I am looking for a mounting kit for a Chevy Colorado or GMC Canyon for a sno-way 22 series. Part number 99100690.

Also, if anybody that is knowledgeable could let me know if I can just purchase the remote kit to run to the plow I would appreciate it as truck side wiring and remote was not inckuded. Could I get away with Pro Control II with the plug below? Looks to be a pro control II controller box based on snoway literature I downloaded.


----------



## khnitz (Aug 2, 2018)

From just that one picture, it's hard to tell what you're showing. If that is a 2-pin connector, then that may just be the battery power wiring to the plow...though the connector looks a little small. Does your plow have lights? This may be the connector to the vehicle lighting adapter?

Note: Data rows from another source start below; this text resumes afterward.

-- pv_equiv track=rewrite | github.com/sa46lll/algorithm-interview | Examples/test.py | solution
-- ===== SOURCE A (Python) =====
-- def solution(p):
--     answer = [0] * len(p)
--     for idx, value in enumerate(p):
--         if value != min(p[idx:]):
--             min_val = min(p[idx:])
--             answer[idx] += 1
--             answer[p.index(min_val)] += 1
--             # 자리 바꿈
--             temp = p[p.index(min_val)]
--             p[p.index(min_val)] = p[idx]
--             p[idx] = temp
--             idx += 1
--         else:
--             idx += 1
--
--     return answer
-- ===== SOURCE B (Python) =====
-- def solution(p):
--     n = len(p)
--     s = sorted(p)
--     pos = {v: i for i, v in enumerate(p)}
--     arr = list(p)
--     answer = [0] * n
--     for i in range(n):
--         v = s[i]
--         a = arr[i]
--         if a != v:
--             j = pos[v]
--             arr[i], arr[j] = v, a
--             pos[v], pos[a] = i, j
--             answer[i] += 1
--             answer[j] += 1
--     return answer
-- ===== Notes on version B (the rewrite author's own statement) =====
-- stated objective: faster
-- what changed: Instead of recomputing min(p[idx:]) and p.index(min_val) with inner scans at every step (O(n^2)), B sorts the list once to know each step's target value and keeps a value->position dict so every swap is found in O(1).
-- outside the precondition, e.g. on solution([2, 1, 1]): A returns [2, 2, 0], B returns [1, 0, 1]
import Mathlib
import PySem

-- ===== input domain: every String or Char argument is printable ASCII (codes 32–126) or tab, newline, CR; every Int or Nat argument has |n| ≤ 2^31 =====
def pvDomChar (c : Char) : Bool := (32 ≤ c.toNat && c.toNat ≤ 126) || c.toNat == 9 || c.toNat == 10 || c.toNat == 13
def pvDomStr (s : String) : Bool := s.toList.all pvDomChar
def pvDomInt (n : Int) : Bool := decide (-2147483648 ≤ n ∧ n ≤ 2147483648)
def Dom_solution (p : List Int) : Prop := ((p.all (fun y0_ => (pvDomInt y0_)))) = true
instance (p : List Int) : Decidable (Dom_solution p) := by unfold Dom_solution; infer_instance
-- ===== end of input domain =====

-- B replaces A's per-step min(p[idx:]) / p.index(...) inner scans by one initial sort plus a
-- value→position dict; A mutates its Python argument p in place, the ports are pure and the
-- equivalence proved here is about the RETURN value only.

-- ===== PORT A =====
-- literal port of A's loop: idx walks the (mutated) list, value = p[idx] at loop time,
-- min over the slice p[idx:], index of that min over the whole list, then the 3-line swap;
-- fuel = len(p) steps (the list length never changes), only a totality guard
def solutionGo (fuel : Nat) (p ans : List Int) (idx : Nat) : List Int :=
  match fuel with
  | 0 => ans
  | Nat.succ fuel =>
    if idx < p.length then
      let value := p.getD idx 0
      let m := (PySem.List.min? (PySem.List.slice p (some (idx : Int)) none) (fun x => x)).getD 0
      if value ≠ m then
        let j := (PySem.List.index? p m).getD 0
        let ans1 := ans.set idx (ans.getD idx 0 + 1)
        let ans2 := ans1.set j (ans1.getD j 0 + 1)
        let temp := p.getD j 0
        let p1 := p.set j (p.getD idx 0)
        let p2 := p1.set idx temp
        solutionGo fuel p2 ans2 (idx + 1)
      else
        solutionGo fuel p ans (idx + 1)
    else ans

def solution (p : List Int) : List Int :=
  solutionGo p.length p (List.replicate p.length 0) 0

-- ===== PORT B =====
-- literal port of B: s = sorted(p), pos = {v: i for i, v in enumerate(p)}, arr = list(p),
-- then one pass that swaps arr[i] with the dict-located position of the needed value
def solutionAltGo (fuel : Nat) (s q : List Int) (pos : PySem.Dict Int Int) (ans : List Int)
    (i : Nat) : List Int :=
  match fuel with
  | 0 => ans
  | Nat.succ fuel =>
    if i < q.length then
      let v := s.getD i 0
      let a := q.getD i 0
      if a ≠ v then
        let j := pos.getD v 0
        let q' := PySem.List.pySetD (q.set i v) j a
        let pos' := (pos.insert v (i : Int)).insert a j
        let ans1 := ans.set i (ans.getD i 0 + 1)
        let ans2 := PySem.List.pySetD ans1 j (PySem.List.pyGetD ans1 j 0 + 1)
        solutionAltGo fuel s q' pos' ans2 (i + 1)
      else
        solutionAltGo fuel s q pos ans (i + 1)
    else ans

def solution_alt (p : List Int) : List Int :=
  solutionAltGo p.length (PySem.List.sorted p (fun x => x) false) p
    ((PySem.List.enumerate p 0).foldl (fun d iv => d.insert iv.2 iv.1) PySem.Dict.empty)
    (List.replicate p.length 0) 0

-- ===== PRECONDITION & SPEC =====
-- Pre_ excludes lists with duplicate values: there A's global p.index(min_val) may pick an
-- already-placed equal copy inside the sorted prefix, and which duplicate occurrence
-- participates in a swap is an accidental corner neither behaviour specifies.
def Pre_solution (p : List Int) : Prop := p.Nodup
instance (p : List Int) : Decidable (Pre_solution p) := by unfold Pre_solution; infer_instance
def pvWitness_solution : List Int := [3, 1, 2]

def Spec_solution (p : List Int) (out : List Int) : Prop := out = solution_alt p
instance (p : List Int) (out : List Int) : Decidable (Spec_solution p out) := by
  unfold Spec_solution; infer_instance

-- ===== CLAIM (what is proved, stated in full; the proofs are below) =====
def Claim_equal_solution : Prop :=
  ∀ (p : List Int), Dom_solution p → Pre_solution p → Spec_solution p (solution p)

-- ===== LEMMAS AND PROOFS =====

theorem foldIns_not_mem (t : List Int) : ∀ (s : Int) (d : PySem.Dict Int Int) (x : Int),
    x ∉ t →
    ((PySem.List.enumerate t s).foldl (fun d iv => d.insert iv.2 iv.1) d).getD x 0 = d.getD x 0 := by
  induction t with
  | nil => intro s d x _; simp [PySem.List.enumerate_nil]
  | cons a t ih =>
    intro s d x hx
    rw [PySem.List.enumerate_cons]
    simp only [List.foldl_cons]
    rw [ih (s+1) _ x (fun h => hx (List.mem_cons_of_mem _ h))]
    exact PySem.Dict.getD_insert_of_ne _ _ _ (fun h => hx (h ▸ List.mem_cons_self))


theorem foldIns_getD (t : List Int) : ∀ (s : Int) (d : PySem.Dict Int Int), t.Nodup →
    ∀ (k : Nat) (hk : k < t.length),
    ((PySem.List.enumerate t s).foldl (fun d iv => d.insert iv.2 iv.1) d).getD (t[k]) 0
      = s + k := by
  induction t with
  | nil => intro s d _ k hk; simp at hk
  | cons a t ih =>
    intro s d hnd k hk
    rw [PySem.List.enumerate_cons]
    simp only [List.foldl_cons]
    rcases List.nodup_cons.mp hnd with ⟨ha, hndt⟩
    cases k with
    | zero =>
      simp only [List.getElem_cons_zero]
      rw [foldIns_not_mem t (s+1) _ a ha, PySem.Dict.getD_insert_self]
      simp
    | succ k =>
      simp only [List.getElem_cons_succ]
      rw [ih (s+1) _ hndt k (by simpa using hk)]
      push_cast; ring


theorem cons_set_perm (t : List Int) (j : Nat) (hj : j < t.length) (x : Int) :
    ((t[j]'hj) :: t.set j x).Perm (x :: t) := by
  rw [List.set_eq_take_cons_drop x hj]
  conv_rhs => rw [show t = t.take j ++ t[j] :: t.drop (j+1) by
    rw [← List.drop_eq_getElem_cons hj, List.take_append_drop]]
  exact ((List.Perm.cons _ List.perm_middle).trans (List.Perm.swap _ _ _)).trans
    (List.Perm.cons _ List.perm_middle.symm)


theorem swap_perm : ∀ (i : Nat) (l : List Int) (j : Nat) (hij : i < j) (hj : j < l.length),
    ((l.set i (l[j]'hj)).set j (l[i]'(Nat.lt_trans hij hj))).Perm l := by
  intro i
  induction i with
  | zero =>
    intro l j hij hj
    match l, j, hij with
    | a :: t, (j+1), _ =>
      simp only [List.getElem_cons_succ, List.getElem_cons_zero, List.set_cons_zero,
        List.set_cons_succ]
      exact cons_set_perm t j (by simpa using hj) a
  | succ i ih =>
    intro l j hij hj
    match l, j, hij with
    | a :: t, (j+1), _ =>
      simp only [List.getElem_cons_succ, List.set_cons_succ]
      exact List.Perm.cons a (ih t j (by omega) (by simpa using hj))


theorem drop_perm_of_prefix (p0 q : List Int) (i : Nat) (hq : q.Perm p0)
    (hpre : q.take i = (PySem.List.sorted p0 (fun x => x) false).take i) :
    (q.drop i).Perm ((PySem.List.sorted p0 (fun x => x) false).drop i) := by
  set s := PySem.List.sorted p0 (fun x => x) false with hs
  have hqs : q.Perm s := hq.trans (PySem.List.sorted_perm p0 (fun x => x) false).symm
  have h : (q.take i ++ q.drop i).Perm (s.take i ++ s.drop i) := by
    rw [List.take_append_drop, List.take_append_drop]; exact hqs
  rw [hpre] at h
  exact (List.perm_append_left_iff _).mp h


theorem min_drop_eq (p0 q : List Int) (i : Nat) (hq : q.Perm p0)
    (hpre : q.take i = (PySem.List.sorted p0 (fun x => x) false).take i) (hi : i < q.length) :
    PySem.List.min? (List.drop i q) (fun x => x)
      = some ((PySem.List.sorted p0 (fun x => x) false)[i]'(by
          rw [PySem.List.length_sorted, ← hq.length_eq]; exact hi)) := by
  set s := PySem.List.sorted p0 (fun x => x) false with hs
  have his : i < s.length := by rw [hs, PySem.List.length_sorted, ← hq.length_eq]; exact hi
  have hdp : (q.drop i).Perm (s.drop i) := drop_perm_of_prefix p0 q i hq hpre
  have hne : q.drop i ≠ [] := by
    intro h
    have := congrArg List.length h
    simp at this; omega
  obtain ⟨m, hm⟩ : ∃ m, PySem.List.min? (List.drop i q) (fun x => x) = some m := by
    cases h : PySem.List.min? (List.drop i q) (fun x => x) with
    | none => exact absurd ((PySem.List.min?_eq_none_iff _ _).mp h) hne
    | some m => exact ⟨m, rfl⟩
  have hmem : m ∈ s.drop i := hdp.subset (PySem.List.min?_mem hm)
  have hdcons : s.drop i = s[i] :: s.drop (i+1) := List.drop_eq_getElem_cons his
  have hpw : List.Pairwise (fun a b : Int => a ≤ b) (s.drop i) :=
    List.Pairwise.sublist (List.drop_sublist i s) (PySem.List.sorted_pairwise p0 (fun x => x))
  have hle1 : s[i] ≤ m := by
    rw [hdcons] at hmem hpw
    rcases List.mem_cons.mp hmem with h | h
    · exact le_of_eq h.symm
    · exact (List.pairwise_cons.mp hpw).1 m h
  have hle2 : m ≤ s[i] := by
    have : s[i] ∈ q.drop i := hdp.symm.subset (by rw [hdcons]; exact List.mem_cons_self)
    exact PySem.List.min?_isMin hm _ this
  rw [hm, le_antisymm hle2 hle1]


theorem swap_perm' (l : List Int) (i j : Nat) (hij : i < j) (hj : j < l.length) (x y : Int)
    (hx : l[j]'hj = x) (hy : l[i]'(Nat.lt_trans hij hj) = y) :
    ((l.set i x).set j y).Perm l := by
  subst hx; subst hy; exact swap_perm i l j hij hj


theorem take_succ_eq (q s : List Int) (i : Nat) (hi : i < q.length) (his : i < s.length)
    (hpre : q.take i = s.take i) (hqi : q[i]'hi = s[i]'his) :
    q.take (i+1) = s.take (i+1) := by
  rw [List.take_add_one, List.take_add_one, hpre]
  congr 1
  rw [List.getElem?_eq_getElem hi, List.getElem?_eq_getElem his, hqi]


theorem go_eq (p0 : List Int) (h0 : p0.Nodup) :
    ∀ (fuel : Nat) (i : Nat) (q : List Int) (pos : PySem.Dict Int Int) (ans : List Int),
    q.Perm p0 →
    q.take i = (PySem.List.sorted p0 (fun x => x) false).take i →
    (∀ (k : Nat) (hk : k < q.length), pos.getD (q[k]'hk) 0 = (k : Int)) →
    solutionGo fuel q ans i
      = solutionAltGo fuel (PySem.List.sorted p0 (fun x => x) false) q pos ans i := by
  intro fuel
  induction fuel with
  | zero => intro i q pos ans _ _ _; rfl
  | succ fuel ih =>
    intro i q pos ans hq hpre hpos
    set s := PySem.List.sorted p0 (fun x => x) false with hs
    by_cases hi : i < q.length
    · have his : i < s.length := by rw [hs, PySem.List.length_sorted, ← hq.length_eq]; exact hi
      have hnd : q.Nodup := hq.nodup_iff.mpr h0
      have hslen : s.length = q.length := by
        rw [hs, PySem.List.length_sorted, hq.length_eq]
      have hsnd : s.Nodup :=
        ((PySem.List.sorted_perm p0 (fun x => x) false).nodup_iff).mpr h0
      have hmin : (PySem.List.min? (PySem.List.slice q (some (i:Int)) none) (fun x => x))
          = some (s[i]'his) := by
        rw [PySem.List.slice_from_natCast]; exact min_drop_eq p0 q i hq hpre hi
      have hval : q.getD i 0 = q[i]'hi := List.getD_eq_getElem q 0 hi
      have hvv : s.getD i 0 = s[i]'his := List.getD_eq_getElem s 0 his
      have hmem : (s[i]'his) ∈ q := by
        have h1 := PySem.List.min?_mem hmin
        rw [PySem.List.slice_from_natCast] at h1
        exact List.mem_of_mem_drop h1
      obtain ⟨jv, hjv⟩ : ∃ jv, PySem.List.index? q (s[i]'his) = some jv := by
        cases h : PySem.List.index? q (s[i]'his) with
        | none =>
          have h2 := (PySem.List.index?_isSome_iff q _).mpr hmem
          rw [h] at h2; simp at h2
        | some jv => exact ⟨jv, rfl⟩
      obtain ⟨hjlt, hjval, _⟩ := PySem.List.getElem_of_index?_eq_some hjv
      have hposj : pos.getD (s[i]'his) 0 = (jv : Int) := by
        rw [← hjval]; exact hpos jv hjlt
      have hgd : q.getD jv 0 = s[i]'his := by rw [List.getD_eq_getElem q 0 hjlt, hjval]
      rw [solutionGo, solutionAltGo]
      simp only [if_pos hi, hval, hvv, hmin, hjv, Option.getD_some, hposj, hgd,
        PySem.List.pySetD_natCast, PySem.List.pyGetD_natCast]
      by_cases hcond : q[i]'hi = s[i]'his
      · simp only [hcond, ne_eq, not_true_eq_false, reduceIte]
        exact ih (i+1) q pos ans hq (take_succ_eq q s i hi his hpre hcond) hpos
      · have hji : jv ≠ i := by
          intro h; subst h; exact hcond hjval
        have hij : i < jv := by
          rcases Nat.lt_trichotomy i jv with h | h | h
          · exact h
          · exact absurd h.symm hji
          · exfalso
            have h1 : q[jv]? = s[jv]? := by
              have e := congrArg (fun l => l[jv]?) hpre
              simpa only [List.getElem?_take, if_pos h] using e
            have h2 : q[jv]'hjlt = s[jv]'(by omega) := by
              rw [List.getElem?_eq_getElem hjlt, List.getElem?_eq_getElem (by omega)] at h1
              exact Option.some.inj h1
            exact Nat.lt_irrefl i (hsnd.getElem_inj_iff.mp (h2 ▸ hjval) ▸ h)
        simp only [ne_eq, hcond, not_false_eq_true, reduceIte]
        have hlen2 : ((q.set i (s[i]'his)).set jv (q[i]'hi)).length = q.length := by simp
        -- A's state equals B's state
        rw [List.set_comm (q[i]'hi) (s[i]'his) hji]
        apply ih (i+1)
        · exact swap_perm' q i jv hij hjlt _ _ hjval rfl |>.trans hq
        · apply take_succ_eq _ _ _ (by omega) (by omega)
          · rw [List.take_set, List.take_set,
              List.set_eq_of_length_le (by
                simp only [List.length_set, List.length_take]
                exact le_trans (Nat.min_le_left _ _) (by omega)),
              List.set_eq_of_length_le (by
                simp only [List.length_take]
                exact le_trans (Nat.min_le_left _ _) (by omega)), hpre]
          · simp [hji]
        · intro k hk
          have hk' : k < q.length := by simpa using hk
          by_cases hkj : k = jv
          · have he : ((q.set i (s[i]'his)).set jv (q[i]'hi))[k]'hk = q[i]'hi := by
              subst hkj; simp
            rw [he, PySem.Dict.getD_insert_self, hkj]
          · by_cases hki : k = i
            · have he : ((q.set i (s[i]'his)).set jv (q[i]'hi))[k]'hk = s[i]'his := by
                subst hki; simp [hji]
              rw [he, PySem.Dict.getD_insert_of_ne _ _ _ (fun h => hcond h.symm),
                PySem.Dict.getD_insert_self, hki]
            · have he : ((q.set i (s[i]'his)).set jv (q[i]'hi))[k]'hk = q[k]'hk' := by
                simp [Ne.symm hkj, Ne.symm hki]
              rw [he, PySem.Dict.getD_insert_of_ne _ _ _
                  (fun h => hki (hnd.getElem_inj_iff.mp h)),
                PySem.Dict.getD_insert_of_ne _ _ _
                  (fun h => hkj (hnd.getElem_inj_iff.mp (hjval ▸ h)))]
              exact hpos k hk'
    · rw [solutionGo, solutionAltGo]
      simp [if_neg hi]

-- ===== VERDICT (by name: the statement is the Claim_ definition above) =====
theorem solution_spec : Claim_equal_solution := by
  intro p _ hpre
  unfold Spec_solution solution solution_alt
  exact go_eq p hpre p.length 0 p _ _ (List.Perm.refl p) (by simp)
    (fun k hk => by simpa using foldIns_getD p 0 PySem.Dict.empty hpre k hk)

I repaired an HTD Snoway this past year to use for our driveway. I wound up replacing the receiver and controller on ours - I upgraded to a wireless Pro Control II setup and was happy with it. The setup isn't cheap, so I waited for a 15% of at *bay coupon to arrive in my email and then ordered the kit.

As for the mount, check cra!gsl!st and FB Marketplace - it may take a while to come across a used mount, and then you may need to buy the necessary bolts.

These are the steps I took to get ours up and running - I was happy with how it worked for us this winter. I saved a lot of hours vs. just having the snowblowers to use to clear our 300'+ of driveway in the past.


----------